Procédure devant la Cour :
Par une requête, enregistrée le 26 octobre 2017, M. C... B..., représenté par Me A..., demande à la Cour :
1°) de l'admettre à l'aide juridictionnelle provisoire ;
2°) d'annuler le jugement du magistrat désigné du tribunal administratif de Montpellier du 16 juin 2017 ;
3°) d'annuler l'arrêté préfectoral du 13 juin 2017 portant remise aux autorités allemandes et assignation à résidence ;
4°) d'enjoindre au préfet des Pyrénées-Orientales, de le placer dans le cadre de la procédure normale de demande d'asile et dans l'attente de lui remettre une autorisation provisoire de séjour ;
5°) de mettre à la charge de l'Etat le versement de la somme de 1 500 euros au titre de l'article L. 761-1 du code de justice administrative, sous réserve de la renonciation au bénéfice de l'aide juridictionnelle en application de l'article 37 de la loi du 10 juillet 1991.
Il soutient que :
- le magistrat désigné a méconnu les dispositions de l'article R. 313-24 du code de l'entrée et du séjour des étrangers et du droit d'asile ;
- le magistrat désigné a entaché son jugement d'une erreur d'appréciation au regard des modalités de pointage et de son état de santé ;
S'agissant de la décision portant transfert aux autorités allemandes :
- elle a été prise au terme d'une procédure irrégulière, dès lors que le préfet n'a pas examiné la possibilité d'une admission au séjour sur le fondement du 1° de l'article L. 741-4 du code de l'entrée et du séjour des étrangers et du droit d'asile ;
- le préfet n'a pas procédé à un examen réel et complet de sa situation ;
- il s'est cru en situation de compétence liée au regard de la décision des autorités allemandes d'accepter son transfert ;
- le préfet a commis une erreur manifeste d'appréciation en ne faisant pas usage de la faculté dont il disposait, sur le fondement de l'article 17 du règlement n° 604/2013/CE, de l'article 53-1 de la Constitution, et de l'article L. 742-1 du code de l'entrée et du séjour des étrangers et du droit d'asile, d'examiner la demande de protection internationale alors même qu'elle n'incomberait pas à la France en application des critères du même règlement ;
- un retour vers l'Allemagne l'exposerait à des traitements inhumains ou dégradants au sens de l'article 3 de la convention européenne de sauvegarde des droits de l'homme et des libertés fondamentales ;
S'agissant de la décision portant assignation à résidence :
- elle est illégale, dès lors qu'elle se fonde sur une décision de transfert elle-même illégale ;
- le périmètre fixé est insuffisant pour faire face à une éventuelle urgence médicale.

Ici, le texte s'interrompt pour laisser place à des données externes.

-- pv_equiv track=rewrite | github.com/SrihithaReddy13/CSCI_561_Fall_2021 | HW2/my_player3.py | stones_died
-- ===== SOURCE A (Python) =====
-- def detect_neighbor(i, j):
--     neighbors = []
--     coordinates = [(0, -1), (0, 1), (1, 0), (-1, 0)]
--     neighbors = [(i+c[0],j+c[1]) for c in coordinates if (0<=j+c[1]<5 and 0<=i+c[0]<5)]
--     return neighbors
--
-- def chain_stones(i, j, board, my_colour):
--     stack = [(i, j)]
--     visited = {}
--     visited[(i,j)]=True
--     chain = []
--     while stack:
--         cur = stack.pop()
--         chain.append(cur)
--         for n in detect_neighbor(cur[0], cur[1]):
--             if board[n[0]][n[1]] == my_colour:
--                 if n not in visited:
--                     stack.append(n)
--                     visited[n]=True
--     return chain
--
-- def has_liberty(i, j, board, my_colour):
--     for stone in chain_stones(i, j, board, my_colour):
--         for n in detect_neighbor(stone[0], stone[1]):
--             if board[n[0]][n[1]] == 0:
--                 return True
--     return False
--
-- def stones_died(my_colour, board):
--     dead = []
--     for i in range(0, 5):
--         for j in range(0, 5):
--             if board[i][j] == my_colour:
--                 if not has_liberty(i, j, board, my_colour):
--                     dead.append((i, j))
--     return dead
-- ===== SOURCE B (Python) =====
-- def stones_died(my_colour, board):
--     # Liberty propagation: seed with stones touching an empty cell, then spread
--     # liberty through neighbouring stones of the same colour; survivors = alive.
--     cells = [(i, j) for i in range(5) for j in range(5)]
--
--     def neighbours(c):
--         i, j = c
--         return [(i + di, j + dj) for di, dj in ((0, -1), (0, 1), (1, 0), (-1, 0))
--                 if 0 <= i + di < 5 and 0 <= j + dj < 5]
--
--     mine = [c for c in cells if board[c[0]][c[1]] == my_colour]
--     alive = {c for c in mine if any(board[a][b] == 0 for a, b in neighbours(c))}
--     for _ in range(25):
--         alive |= {c for c in mine if any(n in alive for n in neighbours(c))}
--     return [c for c in mine if c not in alive]
-- ===== Notes on version B (the rewrite author's own statement) =====
-- stated objective: alternative
-- what changed: Replaces the per-stone DFS (chain_stones + has_liberty re-flooding a whole chain for every one of its members) by a board-wide liberty-propagation fixpoint: seed the set of stones adjacent to an empty cell, spread liberty through same-colour neighbours for 25 rounds, and report the unreached stones in row-major order.
import Mathlib
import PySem

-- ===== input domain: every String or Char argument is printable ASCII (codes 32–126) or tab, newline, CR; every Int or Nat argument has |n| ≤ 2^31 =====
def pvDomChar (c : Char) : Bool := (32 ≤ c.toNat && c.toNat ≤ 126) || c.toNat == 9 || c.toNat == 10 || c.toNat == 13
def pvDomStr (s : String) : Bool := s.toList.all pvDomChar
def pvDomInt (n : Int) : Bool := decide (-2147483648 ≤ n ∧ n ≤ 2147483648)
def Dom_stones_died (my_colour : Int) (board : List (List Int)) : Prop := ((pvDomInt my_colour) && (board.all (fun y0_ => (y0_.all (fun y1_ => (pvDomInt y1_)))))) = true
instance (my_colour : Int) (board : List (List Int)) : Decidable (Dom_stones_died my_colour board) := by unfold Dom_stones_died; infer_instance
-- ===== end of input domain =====

-- B replaces A's per-stone DFS by one board-wide liberty-propagation fixpoint (objective: alternative algorithm, same cost class).

-- shared indexing helper: board[i][j]; Pre_ guarantees every index used is in range, the default is never hit there
def cellAt (board : List (List Int)) (p : Int × Int) : Int :=
  PySem.List.pyGetD (PySem.List.pyGetD board p.1 []) p.2 0

-- the 25 cells of the board (used by chainLoop's termination measure)
def pvGrid : List (Int × Int) :=
  [(0,0),(0,1),(0,2),(0,3),(0,4),(1,0),(1,1),(1,2),(1,3),(1,4),(2,0),(2,1),(2,2),(2,3),(2,4),
   (3,0),(3,1),(3,2),(3,3),(3,4),(4,0),(4,1),(4,2),(4,3),(4,4)]

-- ===== PORT A =====
def detect_neighbor (i j : Int) : List (Int × Int) :=
  (([((0:Int), (-1:Int)), (0, 1), (1, 0), (-1, 0)]).filter
    (fun c => decide (0 ≤ j + c.2 ∧ j + c.2 < 5 ∧ 0 ≤ i + c.1 ∧ i + c.1 < 5))).map
    (fun c => (i + c.1, j + c.2))

-- body of the 'for n in detect_neighbor(...)' loop inside chain_stones
def chainPush (board : List (List Int)) (my_colour : Int)
    (sv : List (Int × Int) × PySem.Dict (Int × Int) Bool) (n : Int × Int) :
    List (Int × Int) × PySem.Dict (Int × Int) Bool :=
  if cellAt board n == my_colour then
    if sv.2.contains n then sv else (n :: sv.1, sv.2.insert n true)
  else sv

-- cells of the grid not yet visited (termination measure only)
def freeCount (v : PySem.Dict (Int × Int) Bool) : Nat :=
  (pvGrid.filter (fun c => !v.contains c)).length

lemma pair_mem_pvGrid {a b : Int} (h1 : 0 ≤ a) (h2 : a < 5) (h3 : 0 ≤ b) (h4 : b < 5) :
    (a, b) ∈ pvGrid := by
  have ha : a = 0 ∨ a = 1 ∨ a = 2 ∨ a = 3 ∨ a = 4 := by omega
  have hb : b = 0 ∨ b = 1 ∨ b = 2 ∨ b = 3 ∨ b = 4 := by omega
  rcases ha with rfl|rfl|rfl|rfl|rfl <;> rcases hb with rfl|rfl|rfl|rfl|rfl <;> decide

Par un mémoire en défense, enregistré le 16 février 2018, le préfet des Pyrénées-Orientales conclut au non-lieu à statuer.
Il fait valoir que M. et Mme B... ont exécuté la mesure portant transfert à destination de l'Allemagne.
M. B... a été admis au bénéfice de l'aide juridictionnelle totale par une décision du 18 septembre 2017.
Vu les autres pièces du dossier.
Vu :
- la convention européenne de sauvegarde des droits de l'homme et des libertés fondamentales ;
- le règlement n° 604/2013 du Parlement européen et du Conseil du 26 juin 2013 ;
- le code de l'entrée et du séjour des étrangers et du droit d'asile ;
- la loi n° 91-647 du 10 juillet 1991 ;
- le décret n° 91-1266 du 19 décembre 1991 ;
- le code de justice administrative ;
Le président de la formation de jugement a dispensé le rapporteur public, sur sa proposition, de prononcer des conclusions à l'audience.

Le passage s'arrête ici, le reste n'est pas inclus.